For single threaded programs, whether it is JS's event loop, or Racket's cooperative threads, or something similar, if Δt is small enough then only one task will be seen to progress.
No thanks.
In ecosystems with good distributed system stories, what this looks like in practice is that concurrency is your (the application developers') problem, and parallelism is the scheduler designer's problem.
I think there needs to be a stricter definition here.
Concurrency is the ability of a system to chop a task into many tiny tasks. A side effect of this is that if the system chops all tasks into tiny tasks and runs them all in a sort of shuffled way it looks like parallelism.
Asynchrony means that the requesting agent is not blocked while submitting a request in order to wait for the result of that request.
Asynchronous abstractions may provide a synchronous way wait for the asynchronously submitted result.
It's true that it's possible - two async tasks can be bound together in sequence, just as with `Promise.then()` et al.
... but it's not necessarily the case, hence the partial order, and the "possibility for tasks to run out of order".
For example - `a.then(b)` might bind tasks `a` and `b` together asynchronously, such that `a` takes place, and then `b` takes place - but after `a` has taken place, and before `b` has taken place, there may or may not be other asynchronous tasks interleaved between `a` and `b`.
The ordering between `a`, `b`, and these interleaved events is not defined at all, and thus we have a partial order, in which we can bind `a` and `b` together in sequence, but have no idea how these two events are ordered in relation to all the other asynchronous tasks being managed by the runtime.
I don't mean "promise.then", whereby the issuance of the next request is gated on the completion of the first.
An example might be async writes to a file. If we write "abc" at the start of the file in one request and "123" starting at the second byte in the second requests, there can be a guarantee that the result will be "a123", and not "abc2", without gating on the first request completing before starting the other.

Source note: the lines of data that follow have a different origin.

-- pv_equiv track=rewrite | github.com/rsalazar66a/CajaChicaColV2 | utils.py | validate_file_type
-- ===== SOURCE A (Python) =====
-- def validate_file_type(filename: str, content_type: str) -> bool:
--     """
--     Valida si un archivo es del tipo permitido
--
--     Args:
--         filename: Nombre del archivo
--         content_type: Tipo MIME del archivo (puede estar vacío)
--
--     Returns:
--         True si el archivo es válido
--     """
--     allowed_extensions = {'.jpg', '.jpeg', '.png', '.bmp', '.tiff', '.tif', '.pdf', '.heic', '.heif'}
--     allowed_types = {
--         'image/jpeg', 'image/jpg', 'image/png', 'image/bmp',
--         'image/tiff', 'image/tif', 'application/pdf',
--         'image/heic', 'image/heif'
--     }
--
--     # Verificar extensión (principal)
--     if not any(filename.lower().endswith(ext) for ext in allowed_extensions):
--         return False
--
--     # Verificar tipo MIME solo si está presente
--     # Si content_type está vacío, confiamos en la extensión
--     if content_type and content_type not in allowed_types:
--         return False
--
--     return True
-- ===== SOURCE B (Python) =====
-- ALLOWED_EXTS = {'jpg', 'jpeg', 'png', 'bmp', 'tiff', 'tif', 'pdf', 'heic', 'heif'}
-- ALLOWED_TYPES = {
--     'image/jpeg', 'image/jpg', 'image/png', 'image/bmp',
--     'image/tiff', 'image/tif', 'application/pdf',
--     'image/heic', 'image/heif'
-- }
--
--
-- def validate_file_type(filename: str, content_type: str) -> bool:
--     parts = filename.lower().rsplit('.', 1)
--     if len(parts) == 1 or parts[1] not in ALLOWED_EXTS:
--         return False
--     return (not content_type) or content_type in ALLOWED_TYPES
-- ===== Notes on version B (the rewrite author's own statement) =====
-- stated objective: idiomatic
-- what changed: Replaces the any-over-endswith scan of 9 dotted suffixes by deriving the extension once with rsplit('.', 1) and testing it against a set of bare extensions; the empty-tolerant MIME guard is folded into one boolean return.
import Mathlib
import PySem

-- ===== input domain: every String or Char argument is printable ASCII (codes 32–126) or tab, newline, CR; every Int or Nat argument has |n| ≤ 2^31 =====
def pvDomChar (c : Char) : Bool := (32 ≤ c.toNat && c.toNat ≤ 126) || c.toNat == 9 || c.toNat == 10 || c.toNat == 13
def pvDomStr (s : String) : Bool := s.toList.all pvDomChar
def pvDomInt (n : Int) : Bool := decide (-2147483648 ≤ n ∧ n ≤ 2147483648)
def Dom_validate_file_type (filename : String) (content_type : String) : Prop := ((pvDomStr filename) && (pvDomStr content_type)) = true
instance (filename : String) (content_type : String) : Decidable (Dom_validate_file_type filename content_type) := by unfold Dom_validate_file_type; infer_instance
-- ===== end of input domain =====

-- B replaces A's any-over-endswith scan of dotted suffixes by computing the extension once
-- (rsplit('.', 1)) and testing membership in a set of bare extensions (idiomatic rewrite).

-- ===== PORT A =====
def pvTypesA : List (List Char) :=
  ["image/jpeg".toList, "image/jpg".toList, "image/png".toList, "image/bmp".toList,
   "image/tiff".toList, "image/tif".toList, "application/pdf".toList,
   "image/heic".toList, "image/heif".toList]

def validate_file_type (filename : String) (content_type : String) : Bool :=
  let lw := PySem.Chars.lower filename.toList
  -- any(filename.lower().endswith(ext) for ext in allowed_extensions)
  if !(PySem.Chars.endswith lw ".jpg".toList || PySem.Chars.endswith lw ".jpeg".toList ||
       PySem.Chars.endswith lw ".png".toList || PySem.Chars.endswith lw ".bmp".toList ||
       PySem.Chars.endswith lw ".tiff".toList || PySem.Chars.endswith lw ".tif".toList ||
       PySem.Chars.endswith lw ".pdf".toList || PySem.Chars.endswith lw ".heic".toList ||
       PySem.Chars.endswith lw ".heif".toList) then
    false
  else if !content_type.toList.isEmpty && !(pvTypesA.contains content_type.toList) then
    false
  else
    true

-- ===== PORT B =====
def pvExtsB : List (List Char) :=
  ["jpg".toList, "jpeg".toList, "png".toList, "bmp".toList, "tiff".toList,
   "tif".toList, "pdf".toList, "heic".toList, "heif".toList]

def pvTypesB : List (List Char) :=
  ["image/jpeg".toList, "image/jpg".toList, "image/png".toList, "image/bmp".toList,
   "image/tiff".toList, "image/tif".toList, "application/pdf".toList,
   "image/heic".toList, "image/heif".toList]

def validate_file_type_alt (filename : String) (content_type : String) : Bool :=
  let name := PySem.Chars.lower filename.toList
  -- name.rsplit('.', 1), ported by hand (exact): split at the LAST '.' if there is one
  let rev := name.reverse
  if (rev.dropWhile (fun c => c != '.')).isEmpty then
    false  -- len(parts) == 1: no dot, no extension
  else
    let ext := (rev.takeWhile (fun c => c != '.')).reverse  -- parts[1]
    if !(pvExtsB.contains ext) then
      false
    else
      content_type.toList.isEmpty || pvTypesB.contains content_type.toList

-- ===== PRECONDITION & SPEC =====
def Spec_validate_file_type (filename : String) (content_type : String) (out : Bool) : Prop := out = validate_file_type_alt filename content_type
instance (filename : String) (content_type : String) (out : Bool) : Decidable (Spec_validate_file_type filename content_type out) := by unfold Spec_validate_file_type; infer_instance

-- ===== CLAIM (what is proved, stated in full; the proofs are below) =====
def Claim_equal_validate_file_type : Prop := ∀ (filename : String) (content_type : String), Dom_validate_file_type filename content_type → Spec_validate_file_type filename content_type (validate_file_type filename content_type)

-- ===== LEMMAS AND PROOFS =====

-- a dot-free block followed by '.' is a prefix iff it is exactly the leading dot-free block
lemma pv_prefix_dot (d : List Char) (hd : '.' ∉ d) : ∀ r : List Char,
    (d ++ ['.'] <+: r) ↔
      (r.takeWhile (fun c => c != '.') = d ∧ ¬ (r.dropWhile (fun c => c != '.')).isEmpty) := by
  induction d with
  | nil =>
      intro r
      cases r with
      | nil => simp
      | cons c t =>
          by_cases hc : c = '.'
          · simp [List.takeWhile, List.dropWhile, List.cons_prefix_cons, hc]
          · have hcb : (c != '.') = true := by simp [hc]
            simp [List.takeWhile, List.dropWhile, List.cons_prefix_cons, hcb]
            exact fun h => hc h.symm
  | cons a d ih =>
      intro r
      have ha : a ≠ '.' := by intro h; exact hd (h ▸ List.mem_cons_self)
      have hd' : '.' ∉ d := fun h => hd (List.mem_cons_of_mem _ h)
      cases r with
      | nil => simp
      | cons c t =>
          by_cases hc : c = '.'
          · subst hc
            simp [List.takeWhile, List.dropWhile, List.cons_prefix_cons, ha]
          · have hcb : (c != '.') = true := by simp [hc]
            simp [List.takeWhile, List.dropWhile, List.cons_prefix_cons, hcb, ih hd' t,
              and_assoc]
            intro _ _; exact eq_comm

-- endswith a dotted extension, rephrased on the reversed list
lemma pv_ends_eq (e lw : List Char) (he : '.' ∉ e) :
    PySem.Chars.endswith lw ('.' :: e) =
      ((lw.reverse.takeWhile (fun c => c != '.') == e.reverse) &&
       !(lw.reverse.dropWhile (fun c => c != '.')).isEmpty) := by
  have he' : '.' ∉ e.reverse := by simpa using he
  have key : ('.' :: e) <:+ lw ↔
      (lw.reverse.takeWhile (fun c => c != '.') = e.reverse ∧
        ¬ (lw.reverse.dropWhile (fun c => c != '.')).isEmpty) := by
    rw [← pv_prefix_dot e.reverse he' lw.reverse]
    constructor
    · intro h; have := h.reverse; simpa using this
    · intro h; have := h.reverse; simpa using this
  rw [Bool.eq_iff_iff, PySem.Chars.endswith_iff, key]
  simp

set_option maxRecDepth 8192 in
theorem validate_file_type_spec : Claim_equal_validate_file_type := by
  intro filename content_type _
  unfold Spec_validate_file_type validate_file_type validate_file_type_alt
  simp only []
  rw [show (".jpg".toList) = '.' :: "jpg".toList from rfl,
      show (".jpeg".toList) = '.' :: "jpeg".toList from rfl,
      show (".png".toList) = '.' :: "png".toList from rfl,
      show (".bmp".toList) = '.' :: "bmp".toList from rfl,
      show (".tiff".toList) = '.' :: "tiff".toList from rfl,
      show (".tif".toList) = '.' :: "tif".toList from rfl,
      show (".pdf".toList) = '.' :: "pdf".toList from rfl,
      show (".heic".toList) = '.' :: "heic".toList from rfl,
      show (".heif".toList) = '.' :: "heif".toList from rfl,
      pv_ends_eq _ _ (by decide), pv_ends_eq _ _ (by decide), pv_ends_eq _ _ (by decide),
      pv_ends_eq _ _ (by decide), pv_ends_eq _ _ (by decide), pv_ends_eq _ _ (by decide),
      pv_ends_eq _ _ (by decide), pv_ends_eq _ _ (by decide), pv_ends_eq _ _ (by decide)]
  set lw := PySem.Chars.lower filename.toList with hlw
  set stem := lw.reverse.takeWhile (fun c => c != '.') with hstem
  set dp := lw.reverse.dropWhile (fun c => c != '.') with hdp
  by_cases hempty : dp.isEmpty
  · simp [hempty]
  · have hempty' : dp.isEmpty = false := by simpa using hempty
    have hrev : ∀ e : List Char, (stem.reverse == e) = (stem == e.reverse) := by
      intro e
      rw [Bool.eq_iff_iff]
      simp [List.reverse_eq_iff]
    have hcont : pvExtsB.contains stem.reverse =
        (stem == "jpg".toList.reverse || stem == "jpeg".toList.reverse ||
         stem == "png".toList.reverse || stem == "bmp".toList.reverse ||
         stem == "tiff".toList.reverse || stem == "tif".toList.reverse ||
         stem == "pdf".toList.reverse || stem == "heic".toList.reverse ||
         stem == "heif".toList.reverse) := by
      simp only [pvExtsB, List.contains_cons, List.contains_nil, Bool.or_false, hrev,
        Bool.or_assoc]
    rw [hempty']
    simp only [Bool.not_false, Bool.and_true]
    rw [hcont]
    have hT : pvTypesB = pvTypesA := rfl
    by_cases hext : (stem == "jpg".toList.reverse || stem == "jpeg".toList.reverse ||
         stem == "png".toList.reverse || stem == "bmp".toList.reverse ||
         stem == "tiff".toList.reverse || stem == "tif".toList.reverse ||
         stem == "pdf".toList.reverse || stem == "heic".toList.reverse ||
         stem == "heif".toList.reverse) = true
    · rw [hext]
      cases hct : content_type.toList.isEmpty <;>
        cases hm : pvTypesA.contains content_type.toList <;>
          simp [hT, hct, hm] <;> simpa using hm
    · rw [Bool.not_eq_true] at hext
      rw [hext]
      simp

async doesn't mean out of order; it means the request initiator doesn't synchronize on the completion as a single operation.
That being said, I agree we don’t need a new term to express “Zig has a function in the async API that throws a compilation error when you run in a non-concurrent execution. Zig let’s you say that.” It’s fine to so that without proposing new theory.
For lamport concurrent does not mean what it means to us colloquially or informally (like, "meanwhile"). Concurrency in Lamport's formal definition is only about order. If one task is dependent or is affected by another, then the first is ordered after the second one. Otherwise, they are deemed to be "concurrent", even if one happens years later or before.